Cannes winner Atlantics tells a richly imagined ghost story
In Mati Diop’s Atlantics, discontent reigns over the port city of Dakar, where a futuristic high-rise towers like some cruelly conceived lighthouse. When first introduced, Souleiman (Ibrahima Traoré), one of the construction workers of this building project, is agitating for three months of backpay; when he and his compatriots are rebuffed, he turns to his lover, Ada (Mama Sané), for comfort. Their relationship, though, is no more certain than his wages, as she’s betrothed to Omar (Babacar Sylla), a wealthy businessman who splits his time between Senegal and Europe, and who can provide Ada with a life of ease and comfort—which is to say, everything that Souleiman cannot. The two lovers make plans to rendezvous that evening at their usual haunt, a seaside nightclub. But when Ada arrives there at the appointed time, she learns that Souleiman and a group of other men have set sail for Europe on a pirogue. Soon, it’s revealed that their boat sank. There are no reported survivors.
Winner of the Grand Prix at Cannes this year, Atlantics holds the distinction of being the first film by a Black woman to ever compete for the Palme d’Or. This is no small achievement, especially since Diop, who’s still best known for her role in Claire Denis’ 35 Shots Of Rum, is here making her feature debut, with a film that’s a culmination of the actor-turned-director’s shorter work over the last decade. Her 2009 short “Atlantiques,” which centered on a group of men who attempt a perilous crossing to Europe, provides the conceptual starting point. Likewise, Atlantics’ tenor of inconsolable longing might be traced back to her immensely evocative, 45-minute Mille Soleils, which centered on Magaye Niang, the star of the 1973 Senegalese classic Touki Bouki, directed by none other than Diop’s uncle, Djibril Diop Mambéty.
Apropos a subtitle (A Ghost Love Story) the film has inconsistently sported since its premiere back in May, Atlantics is most interesting as a series of ethereal, allusive moments. Drawing on the documentary nature of her short films, Diop depicts Ada’s marriage to Omar with a particular attention to traditional customs and religious rites. But she also deploys a discordant soundscape, creating an air of unease that’s quickly reinforced by a mysterious fire in Ada and Omar’s marital bed, which detective Issa (Amadou Mbow) is brought in to investigate. Following news of his apparent demise, Souleiman is reportedly sighted at Ada’s wedding, and becomes Issa’s prime suspect for the arson, thereby putting Ada under suspicion when their former romance comes out. The detective, in turn, is affected by unusual spells of fatigue and heatstroke, while a kind of malady spreads among the women left behind by their drowned lovers.

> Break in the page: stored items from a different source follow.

-- pv_equiv track=rewrite | github.com/newkimjiwon/CodingTest | BAEKJOON/S4/1059번_좋은 구간.py | solution
-- ===== SOURCE A (Python) =====
-- def solution(L, S, N):
--     S.sort()  # 반드시 정렬
--
--     # n이 S 안에 있다면 좋은 구간은 존재하지 않음
--     if N in S:
--         return 0
--
--     # n보다 작은 수 중 최댓값, n보다 큰 수 중 최솟값
--     left, right = 0, 1001
--     for s in S:
--         if s < N:
--             left = max(left, s)
--         elif s > N:
--             right = min(right, s)
--
--     # 공식 적용
--     return (N - left) * (right - N) - 1
-- ===== SOURCE B (Python) =====
-- def _bisect_left(a, x):
--     lo, hi = 0, len(a)
--     while lo < hi:
--         mid = (lo + hi) // 2
--         if a[mid] < x:
--             lo = mid + 1
--         else:
--             hi = mid
--     return lo
--
--
-- def solution(L, S, N):
--     S.sort()  # keep A's in-place sort side effect
--     i = _bisect_left(S, N)
--     if i < len(S) and S[i] == N:
--         return 0
--     left = max(0, S[i - 1]) if i > 0 else 0
--     right = min(1001, S[i]) if i < len(S) else 1001
--     return (N - left) * (right - N) - 1
-- ===== Notes on version B (the rewrite author's own statement) =====
-- stated objective: alternative
-- what changed: Replaces A's full linear scan for the nearest neighbours of N by a binary search for N's insertion index in the sorted list, reading membership, left neighbour and right neighbour off that index; total cost stays sort-dominated.
import Mathlib
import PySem

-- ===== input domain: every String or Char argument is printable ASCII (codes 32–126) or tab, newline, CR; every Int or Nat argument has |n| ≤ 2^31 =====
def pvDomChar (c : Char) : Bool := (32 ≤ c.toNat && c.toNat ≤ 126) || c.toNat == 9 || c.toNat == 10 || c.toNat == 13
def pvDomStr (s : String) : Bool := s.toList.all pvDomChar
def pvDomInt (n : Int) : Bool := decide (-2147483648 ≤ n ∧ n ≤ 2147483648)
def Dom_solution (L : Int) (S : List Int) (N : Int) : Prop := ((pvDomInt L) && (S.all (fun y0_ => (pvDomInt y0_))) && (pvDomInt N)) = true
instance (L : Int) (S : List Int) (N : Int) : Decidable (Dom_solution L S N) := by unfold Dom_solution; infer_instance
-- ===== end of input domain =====

-- B replaces A's linear nearest-neighbour scan by a hand-written binary search for N's
-- insertion index in the sorted list, reading membership and both neighbours off that index.
-- A sorts S in place; the equivalence proved here is about the return value only
-- (B performs the same in-place sort).

-- ===== PORT A =====
def solution (L : Int) (S : List Int) (N : Int) : Int :=
  let T := PySem.List.sorted S (fun x => x) false   -- S.sort()
  if N ∈ T then 0
  else
    -- left, right = 0, 1001; one pass over the (sorted) list
    let p := T.foldl (fun (lr : Int × Int) s =>
      if s < N then (max lr.1 s, lr.2)
      else if s > N then (lr.1, min lr.2 s)
      else lr) (0, 1001)
    (N - p.1) * (p.2 - N) - 1

-- ===== PORT B =====
-- transcription of Source B's _bisect_left while-loop (fuel = initial hi-lo bound = length;
-- Python's nonnegative lo, hi and '//' coincide with Nat arithmetic here)
def bsearchLoop (xs : List Int) (x : Int) : Nat → Nat → Nat → Nat
  | 0, lo, _ => lo
  | fuel + 1, lo, hi =>
    if lo < hi then
      match xs[(lo + hi) / 2]? with
      | some y =>
        if y < x then bsearchLoop xs x fuel ((lo + hi) / 2 + 1) hi
        else bsearchLoop xs x fuel lo ((lo + hi) / 2)
      | none => lo
    else lo

def bisectLeftB (xs : List Int) (x : Int) : Nat :=
  bsearchLoop xs x xs.length 0 xs.length

def solution_alt (L : Int) (S : List Int) (N : Int) : Int :=
  let T := PySem.List.sorted S (fun x => x) false   -- S.sort()
  let i := bisectLeftB T N
  if i < T.length && (T[i]?.getD 0) == N then 0
  else
    let left : Int := if 0 < i then max 0 (T[i - 1]?.getD 0) else 0
    let right : Int := if i < T.length then min 1001 (T[i]?.getD 0) else 1001
    (N - left) * (right - N) - 1

-- ===== PRECONDITION & SPEC =====
def Spec_solution (L : Int) (S : List Int) (N : Int) (out : Int) : Prop := out = solution_alt L S N
instance (L : Int) (S : List Int) (N : Int) (out : Int) : Decidable (Spec_solution L S N out) := by unfold Spec_solution; infer_instance

-- ===== CLAIM (what is proved, stated in full; the proofs are below) =====
def Claim_equal_solution : Prop := ∀ (L : Int) (S : List Int) (N : Int), Dom_solution L S N → Spec_solution L S N (solution L S N)

-- ===== LEMMAS AND PROOFS =====

-- B's hand-written loop is PySem's bisectLeft loop
theorem bsearchLoop_eq (xs : List Int) (x : Int) (fuel lo hi : Nat) :
    bsearchLoop xs x fuel lo hi = PySem.List.bisectLeftLoop xs x fuel lo hi := by
  induction fuel generalizing lo hi with
  | zero => simp [bsearchLoop, PySem.List.bisectLeftLoop]
  | succ f ih =>
    simp only [bsearchLoop, PySem.List.bisectLeftLoop]
    split_ifs
    · cases xs[(lo + hi) / 2]? with
      | none => rfl
      | some y => by_cases hy : y < x <;> simp [hy, ih]
    · rfl

theorem bisectLeftB_eq (xs : List Int) (x : Int) :
    bisectLeftB xs x = PySem.List.bisectLeft xs x := by
  simp [bisectLeftB, PySem.List.bisectLeft, bsearchLoop_eq]

theorem foldl_max_const (L : List Int) (b : Int) (hb : ∀ y ∈ L, y ≤ b) :
    L.foldl max b = b := by
  induction L generalizing b with
  | nil => rfl
  | cons x t ih =>
    have hx : x ≤ b := hb x (by simp)
    simp only [List.foldl_cons, max_eq_left hx]
    exact ih b (fun y hy => hb y (by simp [hy]))

theorem foldl_max_eq (L : List Int) (a m : Int) (hm : m ∈ L) (hb : ∀ y ∈ L, y ≤ m) :
    L.foldl max a = max a m := by
  induction L generalizing a with
  | nil => simp at hm
  | cons x t ih =>
    simp only [List.foldl_cons]
    rcases List.mem_cons.mp hm with h | h
    · subst h
      by_cases ht : m ∈ t
      · exact (ih (max a m) ht (fun y hy => hb y (by simp [hy]))).trans (by
          rw [max_assoc, max_self])
      · rw [foldl_max_const t (max a m) (fun y hy =>
          le_trans (hb y (by simp [hy])) (le_max_right a m))]
    · have hx : x ≤ m := hb x (by simp)
      rw [ih (max a x) h (fun y hy => hb y (by simp [hy]))]
      rw [max_assoc, max_eq_right hx]

theorem foldl_min_const (L : List Int) (b : Int) (hb : ∀ y ∈ L, b ≤ y) :
    L.foldl min b = b := by
  induction L generalizing b with
  | nil => rfl
  | cons x t ih =>
    have hx : b ≤ x := hb x (by simp)
    simp only [List.foldl_cons, min_eq_left hx]
    exact ih b (fun y hy => hb y (by simp [hy]))

theorem foldl_min_eq (L : List Int) (a m : Int) (hm : m ∈ L) (hb : ∀ y ∈ L, m ≤ y) :
    L.foldl min a = min a m := by
  induction L generalizing a with
  | nil => simp at hm
  | cons x t ih =>
    simp only [List.foldl_cons]
    rcases List.mem_cons.mp hm with h | h
    · subst h
      by_cases ht : m ∈ t
      · exact (ih (min a m) ht (fun y hy => hb y (by simp [hy]))).trans (by
          rw [min_assoc, min_self])
      · rw [foldl_min_const t (min a m) (fun y hy =>
          le_trans (min_le_right a m) (hb y (by simp [hy])))]
    · have hx : m ≤ x := hb x (by simp)
      rw [ih (min a x) h (fun y hy => hb y (by simp [hy]))]
      rw [min_assoc, min_eq_right hx]

-- A's paired fold splits into two independent folds
theorem foldA_split (N : Int) (T : List Int) (a b : Int) :
    T.foldl (fun (lr : Int × Int) s =>
      if s < N then (max lr.1 s, lr.2)
      else if s > N then (lr.1, min lr.2 s)
      else lr) (a, b)
    = (T.foldl (fun a s => if s < N then max a s else a) a,
       T.foldl (fun b s => if s > N then min b s else b) b) := by
  induction T generalizing a b with
  | nil => rfl
  | cons x t ih =>
    simp only [List.foldl_cons]
    rcases lt_trichotomy x N with h | h | h
    · simp [h, asymm h, ih]
    · subst h; simp [ih]
    · simp [h, asymm h, ih]

theorem foldl_if_lt_id (N : Int) (L : List Int) (a : Int) (h : ∀ s ∈ L, ¬ s < N) :
    L.foldl (fun a s => if s < N then max a s else a) a = a := by
  induction L generalizing a with
  | nil => rfl
  | cons x t ih =>
    simp only [List.foldl_cons, if_neg (h x (by simp))]
    exact ih a (fun s hs => h s (by simp [hs]))

theorem foldl_if_gt_id (N : Int) (L : List Int) (b : Int) (h : ∀ s ∈ L, ¬ s > N) :
    L.foldl (fun b s => if s > N then min b s else b) b = b := by
  induction L generalizing b with
  | nil => rfl
  | cons x t ih =>
    simp only [List.foldl_cons, if_neg (h x (by simp))]
    exact ih b (fun s hs => h s (by simp [hs]))

theorem foldl_if_lt_max (N : Int) (L : List Int) (a : Int) (h : ∀ s ∈ L, s < N) :
    L.foldl (fun a s => if s < N then max a s else a) a = L.foldl max a := by
  induction L generalizing a with
  | nil => rfl
  | cons x t ih =>
    simp only [List.foldl_cons, if_pos (h x (by simp))]
    exact ih (max a x) (fun s hs => h s (by simp [hs]))

theorem foldl_if_gt_min (N : Int) (L : List Int) (b : Int) (h : ∀ s ∈ L, s > N) :
    L.foldl (fun b s => if s > N then min b s else b) b = L.foldl min b := by
  induction L generalizing b with
  | nil => rfl
  | cons x t ih =>
    simp only [List.foldl_cons, if_pos (h x (by simp))]
    exact ih (min b x) (fun s hs => h s (by simp [hs]))

-- ===== VERDICT (by name: the statement is the Claim_ definition above) =====
theorem solution_spec : Claim_equal_solution := by
  intro L S N _
  unfold Spec_solution solution solution_alt
  simp only []
  set T := PySem.List.sorted S (fun x => x) false with hT
  have hpair : T.Pairwise (fun a b => a ≤ b) := PySem.List.sorted_pairwise S (fun x => x)
  have hmono : ∀ (p q : Nat) (hq : q < T.length) (hpq : p ≤ q),
      T[p]'(lt_of_le_of_lt hpq hq) ≤ T[q] := by
    intro p q hq hpq
    rcases lt_or_eq_of_le hpq with h | h
    · exact (List.pairwise_iff_getElem.mp hpair) p q _ hq h
    · subst h; rfl
  set i := bisectLeftB T N with hi
  have hspec := PySem.List.bisectLeft_spec T N hpair
  rw [bisectLeftB_eq] at hi
  obtain ⟨hle, hlt, hge⟩ := hspec
  rw [← hi] at hle hlt hge
  by_cases hm : N ∈ T
  · -- N present: both sides return 0
    obtain ⟨j, hj, hjN⟩ := List.mem_iff_getElem.mp hm
    have hji : i ≤ j := by
      by_contra hlt'
      have := hlt j hj (by omega)
      omega
    have hin : i < T.length := by omega
    have hTi : T[i]'hin = N := by
      have h1 : N ≤ T[i]'hin := hge i hin le_rfl
      have h2 : T[i]'hin ≤ T[j] := hmono i j hj hji
      omega
    have hBtrue : (decide (i < T.length) && (T[i]?.getD 0 == N)) = true := by
      simp [hin, hTi]
    rw [if_pos hm, hBtrue, if_pos rfl]
  · -- N absent: B's guard is false too
    have hBfalse : (decide (i < T.length) && (T[i]?.getD 0 == N)) = false := by
      by_cases hin : i < T.length
      · have : T[i]'hin ≠ N := fun h => hm (h ▸ List.getElem_mem hin)
        simp [hin, this]
      · simp [hin]
    rw [if_neg hm, hBfalse]
    simp only [Bool.false_eq_true, if_false]
    have hgt : ∀ (j : Nat) (hj : j < T.length), i ≤ j → N < T[j] := by
      intro j hj hij
      have h1 := hge j hj hij
      have h2 : T[j] ≠ N := fun h => hm (h ▸ List.getElem_mem hj)
      omega
    have hsplit : T = T.take i ++ T.drop i := (List.take_append_drop i T).symm
    rw [foldA_split]
    conv_lhs => rw [hsplit]
    rw [List.foldl_append, List.foldl_append]
    have htake_lt : ∀ s ∈ T.take i, s < N := by
      intro s hs
      obtain ⟨j, hj, hjs⟩ := List.mem_iff_getElem.mp hs
      rw [List.length_take] at hj
      have hjT : j < T.length := by omega
      rw [List.getElem_take] at hjs
      have := hlt j hjT (by omega)
      omega
    have hdrop_gt : ∀ s ∈ T.drop i, s > N := by
      intro s hs
      obtain ⟨j, hj, hjs⟩ := List.mem_iff_getElem.mp hs
      rw [List.length_drop] at hj
      have hjT : i + j < T.length := by omega
      rw [List.getElem_drop] at hjs
      have := hgt (i + j) hjT (by omega)
      omega
    rw [foldl_if_lt_max N _ 0 htake_lt,
        foldl_if_lt_id N _ _ (fun s hs => not_lt.mpr (le_of_lt (hdrop_gt s hs))),
        foldl_if_gt_id N _ 1001 (fun s hs => not_lt.mpr (le_of_lt (htake_lt s hs))),
        foldl_if_gt_min N _ _ hdrop_gt]
    have hleft : (T.take i).foldl max 0 = (if 0 < i then max 0 (T[i-1]?.getD 0) else 0) := by
      by_cases hi0 : 0 < i
      · have hi1 : i - 1 < T.length := by omega
        rw [if_pos hi0, List.getElem?_eq_getElem hi1, Option.getD_some]
        apply foldl_max_eq
        · exact List.mem_iff_getElem.mpr ⟨i - 1, by rw [List.length_take]; omega,
            by rw [List.getElem_take]⟩
        · intro y hy
          obtain ⟨j, hj, hjs⟩ := List.mem_iff_getElem.mp hy
          rw [List.length_take] at hj
          rw [List.getElem_take] at hjs
          rw [← hjs]
          exact hmono j (i - 1) hi1 (by omega)
      · rw [if_neg hi0]
        have : i = 0 := by omega
        simp [this]
    have hright : (T.drop i).foldl min 1001 = (if i < T.length then min 1001 (T[i]?.getD 0) else 1001) := by
      by_cases hin : i < T.length
      · rw [if_pos hin, List.getElem?_eq_getElem hin, Option.getD_some]
        apply foldl_min_eq
        · exact List.mem_iff_getElem.mpr ⟨0, by rw [List.length_drop]; omega,
            by simp⟩
        · intro y hy
          obtain ⟨j, hj, hjs⟩ := List.mem_iff_getElem.mp hy
          rw [List.length_drop] at hj
          rw [List.getElem_drop] at hjs
          rw [← hjs]
          exact hmono i (i + j) (by omega) (by omega)
      · rw [if_neg hin]
        have : T.drop i = [] := List.drop_eq_nil_of_le (by omega)
        simp [this]
    rw [hleft, hright]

It’s not until halfway through that Atlantics fully affirms its supernatural horror antecedents, recalling the gothic romance, tenebrous ambience, and eerie nocturnal wanderings of Jacques Tourneur’s 1943 masterpiece I Walked With A Zombie. The particulars of these developments are best left for discovery, but suffice it to say the film culminates in one of the most chillingly effective scenes of the year: a retribution for the corrupt developer responsible for withholding the workers’ wages. It’s indicative of the way Atlantics, like Tourneur’s film, conveys its sociopolitical (and colonial) implications within a richly imagined, lavishly textured story. Working with cinematographer Claire Mathon (who also shot another Cannes favorite, Portrait Of A Lady On Fire), Diop alternates between feverish, sun-soaked frames and suggestive low-light images. Likewise, Senegalese-born experimental artist Fatima Al Qadiri contributes an eminently enveloping score that melds effortlessly with Dakar’s natural soundscapes; it’s likely to linger long after the credits have rolled.
Diop does seem to rely on these sensuous pleasures to make up for the script’s various shortcomings. (The detective, for instance, eventually comes to feel like a transparent screenwriter’s device, since he’s at once indifferently developed and crucial to the story.) And her editing patterns in Atlantics are less distinctive than those in her shorts—films so committed to avoiding cliché that they could be occasionally inscrutable, though also productively protean. By the end, despite the considerable stylistic prowess demonstrated by Diop and her collaborators, Atlantics feels somewhat diffuse, building toward a decisive but familiar moment of closure for Ada—a note of affirmation to resolve the entire affair. Nonetheless, for Diop as much as for her lead character, Atlantics resounds with the promise of great things to come.